Margaret Atwood is interviewed by John Kelly in 2013.
Margaret Atwood is interviewed by John Kelly in 2013.

Popular Canadian novelist Margaret Atwood ‘s most recent work is Scribbler Moon but it cannot be read for another 100 years.

The Booker prize-winning writer recently visited Oslo’s Nordmarka forest to present the boxed manuscript of Scribbler Moon amidst 1,000 newly planted pine trees. 

According to The Guardian, the author has worked on the new novel in absolute secrecy during the past year.

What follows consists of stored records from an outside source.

-- pv_equiv track=rewrite | github.com/MrBrantCode/unitest_baseline | mut_generate/mist_train_cf/cf_73250/solution.py | is_pleasant
-- ===== SOURCE A (Python) =====
-- import collections
-- import math
--
-- def is_pleasant(s):
--     # function to check prime number
--     def is_prime(n):
--         if n<2 or (n>2 and n%2==0):
--             return False
--         for i in range(3,int(math.sqrt(n))+1,2):
--             if n%i==0:
--                return False
--         return True
--
--     # length guard clause
--     if len(s) < 4:
--         return False
--
--     letter_frequencies = collections.Counter(s)
--
--     # distinct letters appears at least twice
--     for freq in letter_frequencies.values():
--         if freq < 2 or not is_prime(freq):
--             return False
--
--     # check every four consecutive letters are distinct
--     queue = collections.deque(maxlen=4)
--     for letter in s:
--         if letter in queue:
--             return False
--         queue.append(letter)
--
--     # check no identical letters next to each other
--     for i in range(len(s)-1):
--         if s[i] == s[i+1]:
--             return False
--
--     return True
-- ===== SOURCE B (Python) =====
-- def is_pleasant(s):
--     if len(s) < 4:
--         return False
--     n = len(s)
--     # composite sieve table: comp[m] is True iff m = d*k for some d, k >= 2
--     comp = [False] * (n + 1)
--     for d in range(2, n + 1):
--         for m in range(2 * d, n + 1, d):
--             comp[m] = True
--     # occurrence positions per letter, in increasing order
--     pos = {}
--     for i, c in enumerate(s):
--         pos.setdefault(c, []).append(i)
--     for ps in pos.values():
--         f = len(ps)
--         if f < 2 or comp[f]:
--             return False
--         for a, b in zip(ps, ps[1:]):
--             if b - a < 5:
--                 return False
--     return True
-- ===== Notes on version B (the rewrite author's own statement) =====
-- stated objective: alternative
-- what changed: Instead of A's sliding deque window plus adjacency pass and sqrt trial division per frequency, B groups the occurrence indices of each letter into a positions dict and checks consecutive-occurrence gaps >= 5 per letter, and decides primality of frequencies by a precomputed composite (sieve-style multiples) table up to len(s).
import Mathlib
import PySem

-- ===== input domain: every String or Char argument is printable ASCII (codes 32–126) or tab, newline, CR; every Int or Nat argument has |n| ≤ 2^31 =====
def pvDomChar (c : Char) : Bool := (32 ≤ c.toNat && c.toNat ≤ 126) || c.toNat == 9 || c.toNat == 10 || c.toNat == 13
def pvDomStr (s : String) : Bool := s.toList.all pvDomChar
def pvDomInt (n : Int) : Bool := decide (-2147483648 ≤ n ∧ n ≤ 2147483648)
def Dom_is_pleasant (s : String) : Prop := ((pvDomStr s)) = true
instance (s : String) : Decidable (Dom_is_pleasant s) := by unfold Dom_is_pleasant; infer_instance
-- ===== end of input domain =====

-- B replaces A's Counter + sliding deque window + adjacency pass + per-frequency sqrt trial
-- division by a per-letter occurrence-positions dict with consecutive-gap checks and a
-- precomputed composite (sieve-of-multiples) table for the primality of the frequencies.


-- ===== PORT A =====
-- int(math.sqrt(n)) ported as Nat.sqrt on n.toNat: exact for 0 ≤ n < 2^52 (here n is a
-- letter frequency, far below that bound).
def pvSqrtIntA (n : Int) : Int := ((n.toNat.sqrt : Nat) : Int)

-- A's inner is_prime: odd trial divisors 3,5,… up to int(sqrt(n)).
def pvIsPrimeA (n : Int) : Bool :=
  if n < 2 ∨ (n > 2 ∧ PySem.Int.mod n 2 = 0) then false
  else (PySem.List.pyRange 3 (pvSqrtIntA n + 1) 2).all (fun i => !(PySem.Int.mod n i == 0))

The forest she visited contain the young trees which will be harvested to make the paper her work will be printed on in a century’s time.

Over the next 100 years, a further 99 authors – one a year – will contribute a text to the so-called Future Library, an unusual project dreamed up by Scottish conceptual artist Katie Paterson. Britain’s David Mitchell, author of Cloud Atlas, has recently been announced as 2015’s writer. In 2114, the 1,000 trees planted last summer in the Nordmarka will be chopped down and all the texts made public.

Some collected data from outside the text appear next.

-- pv_equiv track=rewrite | github.com/ShaparakSalek/NRAP-Open-IAM-Dev | src/openiam/gu_interface/NRAP_OPENIAM.py | reformat_list_presentation
-- ===== SOURCE A (Python) =====
-- def reformat_list_presentation(val_list):
--     """ Reformat list representation for tooltip hints."""
--
--     quotient, remainder = divmod(len(val_list), 10)
--
--     S = '['
--     if len(val_list) >= 10:
--         for ind in range(quotient):
--             S = S + ', '.join([str(val) for val in val_list[ind*10:(ind+1)*10]]) + ',\n'
--
--     if remainder == 0:
--         S = S[0:-2] + ']'
--     else:
--         S = S + ', '.join([str(val) for val in val_list[quotient*10:]]) + ']'
--
--     return S
-- ===== SOURCE B (Python) =====
-- def reformat_list_presentation(val_list):
--     """ Reformat list representation for tooltip hints."""
--     S = '['
--     for ind, val in enumerate(val_list):
--         S = S + str(val) + (',\n' if (ind + 1) % 10 == 0 else ', ')
--     return S[:-2] + ']'
-- ===== Notes on version B (the rewrite author's own statement) =====
-- stated objective: simpler
-- what changed: B replaces A's divmod/chunk-of-10 slicing with its remainder and full-chunk branches by a single element-wise enumerate loop with a modulo-10 separator test and one uniform trailing strip S[:-2] + ']'.
import Mathlib
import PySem

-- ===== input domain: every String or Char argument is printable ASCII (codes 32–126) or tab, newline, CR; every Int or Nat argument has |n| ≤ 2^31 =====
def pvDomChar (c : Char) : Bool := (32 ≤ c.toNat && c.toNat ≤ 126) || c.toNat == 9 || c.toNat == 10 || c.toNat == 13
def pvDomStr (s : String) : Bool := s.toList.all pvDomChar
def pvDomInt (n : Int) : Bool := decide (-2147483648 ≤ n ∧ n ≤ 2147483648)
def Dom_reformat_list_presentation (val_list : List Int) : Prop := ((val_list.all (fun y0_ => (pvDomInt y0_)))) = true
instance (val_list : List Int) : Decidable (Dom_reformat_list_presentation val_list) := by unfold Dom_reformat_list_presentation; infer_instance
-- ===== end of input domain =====

-- B replaces A's chunk-of-10 slicing (divmod + remainder branch) by one element-wise loop
-- with a modulo-10 separator test and a uniform trailing strip; same O(n) cost, simpler shape.

-- ===== PORT A =====
def reformat_list_presentation (val_list : List Int) : String :=
  let quotient : Int := PySem.Int.floordiv (PySem.List.len val_list) 10
  let remainder : Int := PySem.Int.mod (PySem.List.len val_list) 10
  let S : List Char := ['[']
  let S : List Char :=
    if PySem.List.len val_list ≥ 10 then
      (PySem.List.pyRange 0 quotient 1).foldl (fun S ind =>
        S ++ PySem.Chars.join [',', ' ']
              ((PySem.List.slice val_list (some (ind * 10)) (some ((ind + 1) * 10))).map PySem.Int.toChars)
          ++ [',', '\n']) S
    else S
  let S : List Char :=
    if remainder = 0 then
      PySem.List.slice S (some 0) (some (-2)) ++ [']']
    else
      S ++ PySem.Chars.join [',', ' ']
            ((PySem.List.slice val_list (some (quotient * 10)) none).map PySem.Int.toChars)
        ++ [']']
  String.mk S

-- ===== PORT B =====
def reformat_list_presentation_alt (val_list : List Int) : String :=
  let S : List Char := (PySem.List.enumerate val_list 0).foldl
    (fun S p => S ++ PySem.Int.toChars p.2 ++
        (if PySem.Int.mod (p.1 + 1) 10 = 0 then [',', '\n'] else [',', ' '])) ['[']
  String.mk (PySem.List.slice S none (some (-2)) ++ [']'])

-- ===== PRECONDITION & SPEC =====
def Spec_reformat_list_presentation (val_list : List Int) (out : String) : Prop := out = reformat_list_presentation_alt val_list
instance (val_list : List Int) (out : String) : Decidable (Spec_reformat_list_presentation val_list out) := by unfold Spec_reformat_list_presentation; infer_instance

-- ===== CLAIM (what is proved, stated in full; the proofs are below) =====
def Claim_equal_reformat_list_presentation : Prop := ∀ (val_list : List Int), Dom_reformat_list_presentation val_list → Spec_reformat_list_presentation val_list (reformat_list_presentation val_list)

-- ===== LEMMAS AND PROOFS =====

-- B's per-element separator: ',\n' after indices 9, 19, …, else ', '
def sepOf (i : Int) : List Char := if PySem.Int.mod (i + 1) 10 = 0 then [',', '\n'] else [',', ' ']

-- what B's loop emits for the elements of xs starting at counter i
def emitC : List Int → Int → List Char
  | [], _ => []
  | v :: t, i => PySem.Int.toChars v ++ sepOf i ++ emitC t (i + 1)

-- A's ', '.join of the string forms
def joinC (ys : List Int) : List Char := PySem.Chars.join [',', ' '] (ys.map PySem.Int.toChars)

-- the concatenation of A's first q full chunks, each joined and terminated by ',\n'
def Gchunks : Nat → List Int → List Char
  | 0, _ => []
  | q + 1, ys => joinC (ys.take 10) ++ [',', '\n'] ++ Gchunks q (ys.drop 10)

theorem sepOf_eq (i : Int) : sepOf i = if (i + 1) % 10 = 0 then [',', '\n'] else [',', ' '] := by
  unfold sepOf
  rw [PySem.Int.mod_eq_emod_of_pos (by norm_num : (0:Int) < 10)]

theorem sepOf_add_ten (i : Int) : sepOf (i + 10) = sepOf i := by
  rw [sepOf_eq, sepOf_eq]
  have : (i + 10 + 1) % 10 = (i + 1) % 10 := by omega
  rw [this]

theorem emitC_add_ten (t : List Int) : ∀ i : Int, emitC t (i + 10) = emitC t i := by
  induction t with
  | nil => intro i; rfl
  | cons v t ih =>
      intro i
      show PySem.Int.toChars v ++ sepOf (i + 10) ++ emitC t (i + 10 + 1) = _
      rw [sepOf_add_ten]
      have : i + 10 + 1 = (i + 1) + 10 := by ring
      rw [this, ih]
      rfl

theorem emitC_append (a b : List Int) : ∀ i : Int,
    emitC (a ++ b) i = emitC a i ++ emitC b (i + a.length) := by
  induction a with
  | nil => intro i; simp [emitC]
  | cons v t ih =>
      intro i
      show PySem.Int.toChars v ++ sepOf i ++ emitC (t ++ b) (i + 1) = _
      rw [ih]
      have harith : i + 1 + (t.length : Int) = i + ((t.length : Int) + 1) := by ring
      show PySem.Int.toChars v ++ sepOf i ++ (emitC t (i + 1) ++ emitC b (i + 1 + (t.length : Int)))
          = PySem.Int.toChars v ++ sepOf i ++ emitC t (i + 1) ++ emitC b (i + ((v :: t).length : Int))
      rw [harith]
      have hc : ((v :: t).length : Int) = (t.length : Int) + 1 := by push_cast [List.length_cons]; ring
      rw [hc]
      simp [List.append_assoc]

theorem sepOf_of_ne (i : Int) (h : (i + 1) % 10 ≠ 0) : sepOf i = [',', ' '] := by
  rw [sepOf_eq, if_neg h]

theorem emitC_join (c : List Int) : ∀ s : Nat, c ≠ [] → s + c.length ≤ 10 →
    emitC c (s : Int) = joinC c ++ (if s + c.length = 10 then [',', '\n'] else [',', ' ']) := by
  induction c with
  | nil => intro s h; exact absurd rfl h
  | cons v t ih =>
      intro s _ hle
      cases t with
      | nil =>
          show PySem.Int.toChars v ++ sepOf s ++ emitC [] ((s : Int) + 1) = _
          have hj : joinC [v] = PySem.Int.toChars v := by
            simp [joinC, PySem.Chars.join_singleton]
          rw [hj]
          show PySem.Int.toChars v ++ sepOf s ++ [] = _
          by_cases h : s + 1 = 10
          · rw [sepOf_eq, if_pos (by omega), if_pos (by simpa using h)]
            simp
          · rw [sepOf_of_ne _ (by omega), if_neg (by simpa using h)]
            simp
      | cons w u =>
          show PySem.Int.toChars v ++ sepOf s ++ emitC (w :: u) ((s : Int) + 1) = _
          have hlenc : (v :: w :: u).length = u.length + 2 := by simp
          have hlen2 : (w :: u).length = u.length + 1 := by simp
          rw [hlenc] at hle ⊢
          have hs1 : ((s : Int) + 1) = ((s + 1 : Nat) : Int) := by push_cast; ring
          rw [hs1, ih (s + 1) (by simp) (by omega)]
          rw [sepOf_of_ne _ (by omega)]
          have hcond : (s + 1 + (w :: u).length = 10) ↔ (s + (u.length + 2) = 10) := by
            rw [hlen2]; omega
          have hj : joinC (v :: w :: u)
              = PySem.Int.toChars v ++ [',', ' '] ++ joinC (w :: u) := by
            simp [joinC, PySem.Chars.join_cons_cons, List.append_assoc]
          rw [hj]
          by_cases h : s + (u.length + 2) = 10
          · rw [if_pos (hcond.mpr h), if_pos h]; simp [List.append_assoc]
          · rw [if_neg (fun hc => h (hcond.mp hc)), if_neg h]; simp [List.append_assoc]

theorem emitC_eq_G : ∀ (q : Nat) (xs : List Int), 10 * q ≤ xs.length → xs.length < 10 * (q + 1) →
    emitC xs 0 = Gchunks q xs ++
      (if xs.length % 10 = 0 then [] else joinC (xs.drop (10 * q)) ++ [',', ' ']) := by
  intro q
  induction q with
  | zero =>
      intro xs _ hlt
      cases hxs : xs with
      | nil => simp [emitC, Gchunks]
      | cons v t =>
          subst hxs
          have hne : (v :: t) ≠ [] := by simp
          have h0 : ((0 : Nat) : Int) = (0 : Int) := by norm_num
          rw [← h0, emitC_join (v :: t) 0 hne (by omega)]
          have hmod : (v :: t).length % 10 = (v :: t).length := Nat.mod_eq_of_lt (by omega)
          rw [if_neg (by omega), Gchunks]
          rw [hmod, if_neg (by simp)]
          simp
  | succ q ih =>
      intro xs hge hlt
      have hx : xs = xs.take 10 ++ xs.drop 10 := (List.take_append_drop 10 xs).symm
      have hlen10 : (xs.take 10).length = 10 := by
        rw [List.length_take]; omega
      calc emitC xs 0
          = emitC (xs.take 10 ++ xs.drop 10) 0 := by rw [← hx]
        _ = emitC (xs.take 10) 0 ++ emitC (xs.drop 10) (0 + (xs.take 10).length) := by
              rw [emitC_append]
        _ = emitC (xs.take 10) 0 ++ emitC (xs.drop 10) 0 := by
              rw [hlen10]
              have h10 : emitC (xs.drop 10) ((0 : Int) + (10 : Nat)) = emitC (xs.drop 10) 0 := by
                simpa using emitC_add_ten (xs.drop 10) 0
              simpa using h10 ▸ rfl
        _ = _ := by
              have hj := emitC_join (xs.take 10) 0 (by
                    intro h; have := congrArg List.length h; simp [hlen10] at this)
                  (by omega)
              norm_num [hlen10] at hj
              rw [hj]
              have hrec := ih (xs.drop 10) (by simp [List.length_drop]; omega)
                  (by simp [List.length_drop]; omega)
              rw [hrec]
              have hmod : (xs.drop 10).length % 10 = xs.length % 10 := by
                rw [List.length_drop]; omega
              have hdrop : (xs.drop 10).drop (10 * q) = xs.drop (10 * (q + 1)) := by
                rw [List.drop_drop]; ring_nf
              rw [hmod, hdrop, Gchunks]
              simp [List.append_assoc]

 “There’s something magical about it,” says Atwood. “It’s like Sleeping Beauty. The texts are going to slumber for 100 years and then they’ll wake up, come to life again. It’s a fairytale length of time. She slept for 100 years.”

There were certain rules to observe. “it could be any length, one word or 1,000 pages, a story, a novel, poems, non-fiction,” revealed Atwood. The plan is to print 3,000 copies of all of the texts once the collection is completed. Nearly 100 have already been sold at £600 each (846 euro equivalent.) The manuscripts are to be housed in Oslo Library in a special wood-lined Future Library.

The Guardian quotes David Mitchell's view of the concept as “a vote of confidence that, despite the catastrophist shadows under which we live, the future will still be a brightish place willing and able to complete an artistic endeavour begun by long-dead people a century ago”.

Margaret Atwood won the Booker Prize for the first time in 2000 with The Blind Assassin but has been shortlisted for the prize three times. In 1986 she was short-listed for The Handmaid’s Tale, in 1996 for Alias Grace an in 2003 for her eleventh novel, Oryx and Crake. She was born in 1939 in Ottawa.